VUSN had planned a variety of on-campus events for its students, faculty and staff that have been reorganized as online or virtual activities. These include:
- Norman’s video discussion of Nightingale’s practices of disinfection, staff protection and hand washing are the leading tools against contracting COVID-19. Norman also discusses Nightingale’s pioneering use of infographics and data to communicate needs.
- Free Zoom backgrounds that promote May as National Nurses Month, as declared and developed by the American Nurses Association. Choices include dark and light backgrounds, as well as backgrounds that carry the legend “Happy 200th Florence Nightingale.” Visit Zoom background gallery https://vusn.smugmug.com/Lightboxes/n-WSjJB/VUSN-Zoom-backgrounds/
- Free Facebook photo frames that wish Florence Nightingale a happy 200th. They’re available to all Facebook users.
- To add a Florence Nightingale frame to your Facebook profile picture:
- Go to Facebook and click your profile picture.
- Click Update. The next screen will say Upload photo or add frame.
- Click add frame. On the screen that says “Add a Frame to Your Profile Picture,” search in the bar on the left for Florence 200th Birthday or Florence 200th Birthday VUSN. (There are two—one with VUSN and one without.)
- Click Use as Profile Picture. You can also set how long you want that frame to be around your photo.
An informative and interesting website about Florence Nightingale is the Florence Nightingale Museum in London. Although currently closed due to the COVID-19 pandemic, the museum has a variety of online exhibits, including educational resources for children.
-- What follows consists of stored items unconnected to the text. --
-- pv_equiv track=rewrite | github.com/eldariont/svim | SVIM_fullread.py | analyze_cigar_indel
-- ===== SOURCE A (Python) =====
-- def analyze_cigar_indel(tuples, min_length):
--     """Parses CIGAR tuples (op, len) and returns Indels with a length > minLength"""
--     pos = 0
--     indels = []
--     for operation, length in tuples:
--         if operation == 0:                     # alignment match
--             pos += length
--         elif operation == 1:                   # insertion
--             if length >= min_length:
--                 indels.append((pos, length, 'ins'))
--         elif operation == 2:                   # deletion
--             if length >= min_length:
--                 indels.append((pos, length, 'del'))
--             pos += length
--         elif operation == 7 or operation == 8:        # match or mismatch
--             pos += length
--     return indels
-- ===== SOURCE B (Python) =====
-- def analyze_cigar_indel(tuples, min_length):
--     """Parses CIGAR tuples (op, len) and returns Indels with a length > minLength"""
--     positions = []
--     pos = 0
--     for op, length in tuples:
--         positions.append(pos)
--         if op in (0, 2, 7, 8):
--             pos += length
--     return [(p, length, 'ins' if op == 1 else 'del')
--             for p, (op, length) in zip(positions, tuples)
--             if op in (1, 2) and length >= min_length]
-- ===== Notes on version B (the rewrite author's own statement) =====
-- stated objective: alternative
-- what changed: Splits the single stateful loop into two passes: one pass builds the pre-advance reference position of every tuple, then a comprehension over zip(positions, tuples) selects the indels; no shared pos/indels state in the selection.
import Mathlib
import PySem

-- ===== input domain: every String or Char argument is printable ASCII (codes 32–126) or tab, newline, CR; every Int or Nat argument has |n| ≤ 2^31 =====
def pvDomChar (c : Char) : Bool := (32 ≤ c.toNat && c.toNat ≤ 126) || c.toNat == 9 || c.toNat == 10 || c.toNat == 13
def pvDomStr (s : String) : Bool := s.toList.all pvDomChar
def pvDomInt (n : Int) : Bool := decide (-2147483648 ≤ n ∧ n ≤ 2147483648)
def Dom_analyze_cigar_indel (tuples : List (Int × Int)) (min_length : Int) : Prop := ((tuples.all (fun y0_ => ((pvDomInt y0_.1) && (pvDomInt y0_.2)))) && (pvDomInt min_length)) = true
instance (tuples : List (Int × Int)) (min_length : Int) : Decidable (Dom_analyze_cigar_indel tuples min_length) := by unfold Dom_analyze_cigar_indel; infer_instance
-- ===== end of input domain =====

-- B separates position-accumulation from indel-selection into two passes (same O(n) cost, different decomposition).


-- ===== PORT A =====
def analyze_cigar_indel (tuples : List (Int × Int)) (min_length : Int) : List (Int × Int × String) :=
  (tuples.foldl (fun (st : Int × List (Int × Int × String)) t =>
      let pos := st.1
      let indels := st.2
      let operation := t.1
      let length := t.2
      if operation == 0 then (pos + length, indels)
      else if operation == 1 then
        (pos, if length ≥ min_length then indels ++ [(pos, length, "ins")] else indels)
      else if operation == 2 then
        (pos + length, if length ≥ min_length then indels ++ [(pos, length, "del")] else indels)
      else if operation == 7 || operation == 8 then (pos + length, indels)
      else (pos, indels)) (0, [])).2

-- ===== PORT B =====
-- first pass of B: the pre-advance position of each tuple
def pvPositions : List (Int × Int) → Int → List Int
  | [], _ => []
  | t :: rest, pos =>
      pos :: pvPositions rest (if t.1 == 0 || t.1 == 2 || t.1 == 7 || t.1 == 8 then pos + t.2 else pos)

def analyze_cigar_indel_alt (tuples : List (Int × Int)) (min_length : Int) : List (Int × Int × String) :=
  ((pvPositions tuples 0).zip tuples).filterMap (fun pt =>
    let p := pt.1
    let op := pt.2.1
    let length := pt.2.2
    if (op == 1 || op == 2) && length ≥ min_length then
      some (p, length, if op == 1 then "ins" else "del")
    else none)

-- ===== PRECONDITION & SPEC =====
def Spec_analyze_cigar_indel (tuples : List (Int × Int)) (min_length : Int) (out : List (Int × Int × String)) : Prop := out = analyze_cigar_indel_alt tuples min_length
instance (tuples : List (Int × Int)) (min_length : Int) (out : List (Int × Int × String)) : Decidable (Spec_analyze_cigar_indel tuples min_length out) := by unfold Spec_analyze_cigar_indel; infer_instance

-- ===== CLAIM (what is proved, stated in full; the proofs are below) =====
def Claim_equal_analyze_cigar_indel : Prop := ∀ (tuples : List (Int × Int)) (min_length : Int), Dom_analyze_cigar_indel tuples min_length → Spec_analyze_cigar_indel tuples min_length (analyze_cigar_indel tuples min_length)

-- ===== LEMMAS AND PROOFS =====

-- ===== VERDICT (by name: the statement is the Claim_ definition above) =====
lemma pv_fold_eq (min_length : Int) (tuples : List (Int × Int)) :
    ∀ (pos : Int) (acc : List (Int × Int × String)),
      (tuples.foldl (fun (st : Int × List (Int × Int × String)) t =>
        let pos := st.1
        let indels := st.2
        let operation := t.1
        let length := t.2
        if operation == 0 then (pos + length, indels)
        else if operation == 1 then
          (pos, if length ≥ min_length then indels ++ [(pos, length, "ins")] else indels)
        else if operation == 2 then
          (pos + length, if length ≥ min_length then indels ++ [(pos, length, "del")] else indels)
        else if operation == 7 || operation == 8 then (pos + length, indels)
        else (pos, indels)) (pos, acc)).2
      = acc ++ ((pvPositions tuples pos).zip tuples).filterMap (fun pt =>
          let p := pt.1
          let op := pt.2.1
          let length := pt.2.2
          if (op == 1 || op == 2) && length ≥ min_length then
            some (p, length, if op == 1 then "ins" else "del")
          else none) := by
  induction tuples with
  | nil => intro pos acc; simp [pvPositions]
  | cons t rest ih =>
    intro pos acc
    simp only [List.foldl_cons, pvPositions, List.zip_cons_cons, List.filterMap_cons]
    by_cases h0 : t.1 = 0
    · simpa [h0] using ih (pos + t.2) acc
    · by_cases h1 : t.1 = 1
      · by_cases hl : t.2 ≥ min_length
        · simpa [h0, h1, hl, List.append_assoc] using ih pos (acc ++ [(pos, t.2, "ins")])
        · simpa [h0, h1, hl] using ih pos acc
      · by_cases h2 : t.1 = 2
        · by_cases hl : t.2 ≥ min_length
          · simpa [h0, h1, h2, hl, List.append_assoc] using ih (pos + t.2) (acc ++ [(pos, t.2, "del")])
          · simpa [h0, h1, h2, hl] using ih (pos + t.2) acc
        · by_cases h7 : t.1 = 7
          · simpa [h0, h1, h2, h7] using ih (pos + t.2) acc
          · by_cases h8 : t.1 = 8
            · simpa [h0, h1, h2, h7, h8] using ih (pos + t.2) acc
            · simpa [h0, h1, h2, h7, h8] using ih pos acc

theorem analyze_cigar_indel_spec : Claim_equal_analyze_cigar_indel := by
  intro tuples min_length _
  unfold Spec_analyze_cigar_indel analyze_cigar_indel analyze_cigar_indel_alt
  simpa using pv_fold_eq min_length tuples 0 []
The painting used in Dean Norman’s video is titled ‘Florence Nightingale in the Military Hospital at Scutari’, 1855 (c). It is at the National Army Museum in London, and is a colored lithograph by and after Joseph Austin Benwell, published by Peter Jackson, The Caxton Press, London and Liverpool, 1856 (c). From the museum catalog: “In the night scene, Florence Nightingale is shown on her inspection rounds of the cramped wards of the hospital at Scutari during the Crimean War (1854-1856). In what was to become an iconic image of her, Miss Nightingale is seen holding a lamp in her hand.”